If you want to get an understanding of the Eritrean crisis, take a coach from Khartoum to Kassala. Around 100 miles outside Sudan’s popular honeymoon destination, ragged tents sprawl out across the arid plain. On the roadside lie carcasses, mainly dogs but also camels. Amputees, many of whom are children, crutch alongside the fit dragging buckets of water and bottles of petrol. Overlooking all this, a new electricity line connects a series of mosques that sit at the centre of every settlement of tents - here, there is little relief from hardship and destitution.
When you ask these refugees why they left, some reply “Hrb” (“war”). It is a confusing response; to make sense of it you have to realise that these Eritreans see little distinction between the war with Ethiopia and the border dispute that followed. From an international perspective, the conflict ended when leaders from Eritrea and Ethiopia shook hands in Algiers, back in the year 2000. The deal was deemed an acceptable conclusion rather than a diplomatic success, with both sides agreeing to the demilitarised buffer zone and the release of prisoners of war. However, the issues driving hostility were never resolved - primarily, disagreement over where the border stood and Ethiopia's failure to recognize Eritrea as a sovereign state. Economically, the border offers very little. It is a barren place, both resourceless and sparsely populated. Yet the majority of those who have migrated to Sudan do not see the war or the border as the cause of Eritrea's problems. Instead they blame their leader, Afwerki.
It was only following the 150 percent increase in migration (2013: 13,000 to 2014: 37,000) that Eritrea received renewed attention. These figures prompted a UN humanitarian investigation in 2015 and 2016, which concluded that around 300,000 - 400,000 Eritrean men (ten percent of their total population) were enslaved through an indefinite national service program. It was also uncovered that armed groups, accused of working with the government, were preying on rural depopulation, forcing rural women into sexual slavery. These findings are worlds away from Asmara, the nation's capital (a UNESCO world heritage site). Here, boulevards and cobbled pavements project an image of order and prosperity; it was described by one migrant as the mask which hides the reality of rural existence. Unsurprisingly, gaining access into this hidden side of eritrea is extremely difficult. A tightly regulated permit system means that foreigners are continually monitored, international media teams are banned and only 1-2 percent of the population are online - the lowest of any country in the world.
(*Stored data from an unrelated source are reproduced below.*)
-- pv_equiv track=rewrite | github.com/ankitshah009/leetcode_python | graphs/1527-patients_with_a_condition.py | patientsWithCondition
-- ===== SOURCE A (Python) =====
-- from typing import List
--
-- def patientsWithCondition(patients: List[dict]) -> List[dict]:
--     """
--     Explicit check for DIAB1 prefix.
--     """
--     def has_type1_diabetes(conditions: str) -> bool:
--         if not conditions:
--             return False
--
--         # Split by spaces
--         codes = conditions.split()
--
--         for code in codes:
--             if code.startswith('DIAB1'):
--                 return True
--
--         return False
--
--     return [p for p in patients if has_type1_diabetes(p.get('conditions', ''))]
-- ===== SOURCE B (Python) =====
-- from typing import List
--
-- def patientsWithCondition(patients: List[dict]) -> List[dict]:
--     """
--     Single character-level scan: DIAB1 occurring at string start or right
--     after a whitespace character, without tokenizing the string.
--     """
--     def hit(s: str) -> bool:
--         prev_ws = True
--         for i, ch in enumerate(s):
--             if prev_ws and s.startswith('DIAB1', i):
--                 return True
--             prev_ws = ch.isspace()
--         return False
--
--     return [p for p in patients if hit(p.get('conditions', ''))]
-- ===== Notes on version B (the rewrite author's own statement) =====
-- stated objective: alternative
-- what changed: Replaces split-into-codes-then-scan-each-code with a single character-level scan that tests for a 'DIAB1' occurrence at the string start or immediately after a whitespace character, never building the token list.
import Mathlib
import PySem

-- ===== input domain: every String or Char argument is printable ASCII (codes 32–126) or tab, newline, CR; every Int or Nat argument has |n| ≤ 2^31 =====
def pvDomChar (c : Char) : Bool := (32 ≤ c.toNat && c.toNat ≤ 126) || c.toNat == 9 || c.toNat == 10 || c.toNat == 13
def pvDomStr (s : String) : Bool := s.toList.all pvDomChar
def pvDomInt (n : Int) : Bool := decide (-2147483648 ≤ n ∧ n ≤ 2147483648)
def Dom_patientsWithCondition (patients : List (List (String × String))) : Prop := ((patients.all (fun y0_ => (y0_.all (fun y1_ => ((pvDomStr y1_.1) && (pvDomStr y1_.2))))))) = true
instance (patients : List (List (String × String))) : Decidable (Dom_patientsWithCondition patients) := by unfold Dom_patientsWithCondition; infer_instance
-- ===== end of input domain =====

-- B replaces A's split-into-codes-then-scan-each-code by a single character-level
-- scan for 'DIAB1' at the string start or right after whitespace (alternative, same cost).

-- ===== PORT A =====
-- helper has_type1_diabetes of A
def pvHasT1D (conditions : String) : Bool :=
  if conditions == "" then false
  else
    -- codes = conditions.split(); for code in codes: if code.startswith('DIAB1'): return True; return False
    (PySem.Str.split₀ conditions).any (fun code => PySem.Str.startswith code "DIAB1")

def patientsWithCondition (patients : List (List (String × String))) : List (List (String × String)) :=
  patients.filter (fun p => pvHasT1D ((PySem.Dict.mk p).getD "conditions" ""))

-- ===== PORT B =====
-- helper hit of B: loop over positions carrying prev_ws, checking s.startswith('DIAB1', i),
-- ported as the structural recursion over the remaining suffix
def pvHit : Bool → List Char → Bool
  | _, [] => false
  | prevWs, c :: rest =>
    if prevWs && PySem.Chars.startswith (c :: rest) ['D', 'I', 'A', 'B', '1'] then true
    else pvHit (PySem.Chars.isspace c) rest

def patientsWithCondition_alt (patients : List (List (String × String))) : List (List (String × String)) :=
  patients.filter (fun p => pvHit true ((PySem.Dict.mk p).getD "conditions" "").toList)

-- ===== PRECONDITION & SPEC =====
def Spec_patientsWithCondition (patients : List (List (String × String))) (out : List (List (String × String))) : Prop := out = patientsWithCondition_alt patients
instance (patients : List (List (String × String))) (out : List (List (String × String))) : Decidable (Spec_patientsWithCondition patients out) := by unfold Spec_patientsWithCondition; infer_instance

-- ===== CLAIM (what is proved, stated in full; the proofs are below) =====
def Claim_equal_patientsWithCondition : Prop := ∀ (patients : List (List (String × String))), Dom_patientsWithCondition patients → Spec_patientsWithCondition patients (patientsWithCondition patients)

-- ===== LEMMAS AND PROOFS =====

-- the pattern 'DIAB1' contains no whitespace character
lemma pvDia_nonspace : ∀ c ∈ ['D', 'I', 'A', 'B', '1'], PySem.Chars.isspace c = false := by
  intro c hc
  fin_cases hc <;> rfl

-- a whitespace character cannot start the pattern
lemma pvNoStart_of_space (c : Char) (rest : List Char)
    (h : PySem.Chars.isspace c = true) :
    PySem.Chars.startswith (c :: rest) ['D', 'I', 'A', 'B', '1'] = false := by
  simp only [PySem.Chars.startswith, List.isPrefixOf]
  have hD : (('D' : Char) == c) = false := by
    by_contra hc
    rw [Bool.not_eq_false, beq_iff_eq] at hc
    rw [← hc] at h
    simp [PySem.Chars.isspace] at h
  simp [hD]

-- for a whitespace-free pattern p, p prefixes the leading nonspace run iff it prefixes the list
lemma pvPrefix_takeWhile (p : List Char) (hp : ∀ c ∈ p, PySem.Chars.isspace c = false) :
    ∀ l : List Char,
      p.isPrefixOf (l.takeWhile (fun c => !PySem.Chars.isspace c)) = p.isPrefixOf l := by
  induction p with
  | nil => intro l; simp [List.isPrefixOf]
  | cons d ds ih =>
    intro l
    cases l with
    | nil => simp [List.isPrefixOf]
    | cons x xs =>
      by_cases hx : PySem.Chars.isspace x = true
      · have hd : (d == x) = false := by
          by_contra hc
          rw [Bool.not_eq_false, beq_iff_eq] at hc
          have := hp d (by simp)
          rw [hc, hx] at this; exact Bool.false_ne_true this.symm
        simp [List.takeWhile, hx, List.isPrefixOf, hd]
      · rw [Bool.not_eq_true] at hx
        have ih' := ih (fun c hc => hp c (by simp [hc])) xs
        simp [List.takeWhile, hx, List.isPrefixOf, ih']

-- the generalized invariant relating split₀'s worker to B's scan
lemma pvGo_any (s : List Char) :
    ∀ (cur : List Char) (acc : List (List Char)),
      ((PySem.Chars.split₀.go s cur acc).any
          (fun w => PySem.Chars.startswith w ['D', 'I', 'A', 'B', '1'])) =
        (acc.any (fun w => PySem.Chars.startswith w ['D', 'I', 'A', 'B', '1']) ||
          (if cur.isEmpty then pvHit true s
           else
             (PySem.Chars.startswith
                (cur.reverse ++ s.takeWhile (fun c => !PySem.Chars.isspace c))
                ['D', 'I', 'A', 'B', '1'] ||
              pvHit false s))) := by
  induction s with
  | nil =>
    intro cur acc
    cases cur with
    | nil => simp [PySem.Chars.split₀.go, pvHit]
    | cons c cs =>
      simp [PySem.Chars.split₀.go, pvHit, Bool.or_comm]
  | cons c rest ih =>
    intro cur acc
    by_cases hc : PySem.Chars.isspace c = true
    · cases cur with
      | nil =>
        rw [show PySem.Chars.split₀.go (c :: rest) [] acc = PySem.Chars.split₀.go rest [] acc by
              simp [PySem.Chars.split₀.go, hc]]
        rw [ih [] acc]
        simp [pvHit, pvNoStart_of_space c rest hc, hc]
      | cons x xs =>
        rw [show PySem.Chars.split₀.go (c :: rest) (x :: xs) acc
              = PySem.Chars.split₀.go rest [] ((x :: xs).reverse :: acc) by
              simp [PySem.Chars.split₀.go, hc]]
        rw [ih [] ((x :: xs).reverse :: acc)]
        simp [pvHit, pvNoStart_of_space c rest hc, hc, List.takeWhile,
          Bool.or_assoc, Bool.or_comm]
    · rw [Bool.not_eq_true] at hc
      rw [show PySem.Chars.split₀.go (c :: rest) cur acc
            = PySem.Chars.split₀.go rest (c :: cur) acc by
            simp [PySem.Chars.split₀.go, hc]]
      rw [ih (c :: cur) acc]
      cases cur with
      | nil =>
        have key : PySem.Chars.startswith (c :: rest.takeWhile (fun c => !PySem.Chars.isspace c))
            ['D', 'I', 'A', 'B', '1']
            = PySem.Chars.startswith (c :: rest) ['D', 'I', 'A', 'B', '1'] := by
          have := pvPrefix_takeWhile ['D', 'I', 'A', 'B', '1'] pvDia_nonspace (c :: rest)
          simpa [PySem.Chars.startswith, List.takeWhile, hc] using this
        rw [show pvHit true (c :: rest)
              = (PySem.Chars.startswith (c :: rest) ['D', 'I', 'A', 'B', '1']
                  || pvHit (PySem.Chars.isspace c) rest) by
              cases hsw : PySem.Chars.startswith (c :: rest) ['D', 'I', 'A', 'B', '1'] <;>
                simp [pvHit, hsw]]
        rw [hc]
        simp [key]
      | cons x xs =>
        rw [show pvHit false (c :: rest) = pvHit (PySem.Chars.isspace c) rest by
              simp [pvHit]]
        rw [hc]
        simp [List.takeWhile, hc]

-- A's helper equals B's scan on every string
lemma pvHasT1D_eq (conditions : String) :
    pvHasT1D conditions = pvHit true conditions.toList := by
  unfold pvHasT1D
  by_cases h : conditions = ""
  · subst h; simp [pvHit]
  · rw [if_neg (by simpa using h)]
    have hb : (PySem.Str.split₀ conditions).any (fun code => PySem.Str.startswith code "DIAB1")
        = (PySem.Chars.split₀ conditions.toList).any
            (fun w => PySem.Chars.startswith w ['D', 'I', 'A', 'B', '1']) := by
      rw [← PySem.Str.split₀_map_toList, List.any_map]
      have hsw : ∀ code : String, PySem.Str.startswith code "DIAB1"
          = PySem.Chars.startswith code.toList ['D', 'I', 'A', 'B', '1'] := by
        intro code; rw [PySem.Str.startswith_eq]; rfl
      simp only [Function.comp_def, hsw]
    rw [hb]
    have := pvGo_any conditions.toList [] []
    simpa [PySem.Chars.split₀] using this

-- ===== VERDICT (by name: the statement is the Claim_ definition above) =====
theorem patientsWithCondition_spec : Claim_equal_patientsWithCondition := by
  intro patients _
  unfold Spec_patientsWithCondition patientsWithCondition patientsWithCondition_alt
  apply List.filter_congr
  intro p _
  exact pvHasT1D_eq _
Sudan hosts over 120,000 of these predominantly rural Eritreans. While some are set to risk their lives traveling across the Sahara, many consider the plains of Kassala their new home. The Sudanese government has a similar policy towards foreigners; to travel outside of Khartoum, you nearly always need a permit, while other areas such as South Korfordan and Darfur are impossible to enter. The Eritrean refugee camps in Kassala don’t fall into the same category as Darfur; with a permit they are accessible. However, the presence of any foreigner without a guide will raise suspicion, the sight of anyone walking with a camera will likely result in some form of interrogation. Consequently, the voices of those Eritreans who live upon the plains of Eastern Sudan remain largely suppressed.
What's often forgotten is that Eritrea is not a country torn apart by war or sectarianism; compared to some of its neighbors it is seen as relatively stable. If so, how do we explain the Eritrean exodus? The European pull of ‘higher living standards’, whether we believe it to be a fantasy or not, does explain some of the motivations of those journeying across the Mediterranean. However, the majority of the 120,000 Eritreans who have migrated to Sudan cannot be ascribed this explanation. They have come to a place where there is little economic opportunity, a country currently engaged in two separate civil wars against non Arab ethnic minorities.
In a bid to explain the extent of Afwerki’s tyrannical regime to the Western world, many commentators have drawn comparisons with North Korea. As political models, there are some undeniable similarities: both nations have established dictators who appear to exercise power freely, they are relatively closed off to the outside world, and they spend a disproportionate amount of their budget on guns and uniforms. Yet the clear distinction is that Eritreans are not consumed by any illusion. In mass, they are voting with their feet.
In July 2018, Ethiopia conceded the town of Badme to Eritrea and, in doing so, effectively ended the border dispute. In September the border was officially opened, families and friends were reunited, and future trade deals were promised. Afwerki even came out stating that he would look to end the indefinite national service program that was driving so many young Eritreans away. Yet despite all of this, Eritrean migrants remain skeptical. They have little intention of returning home.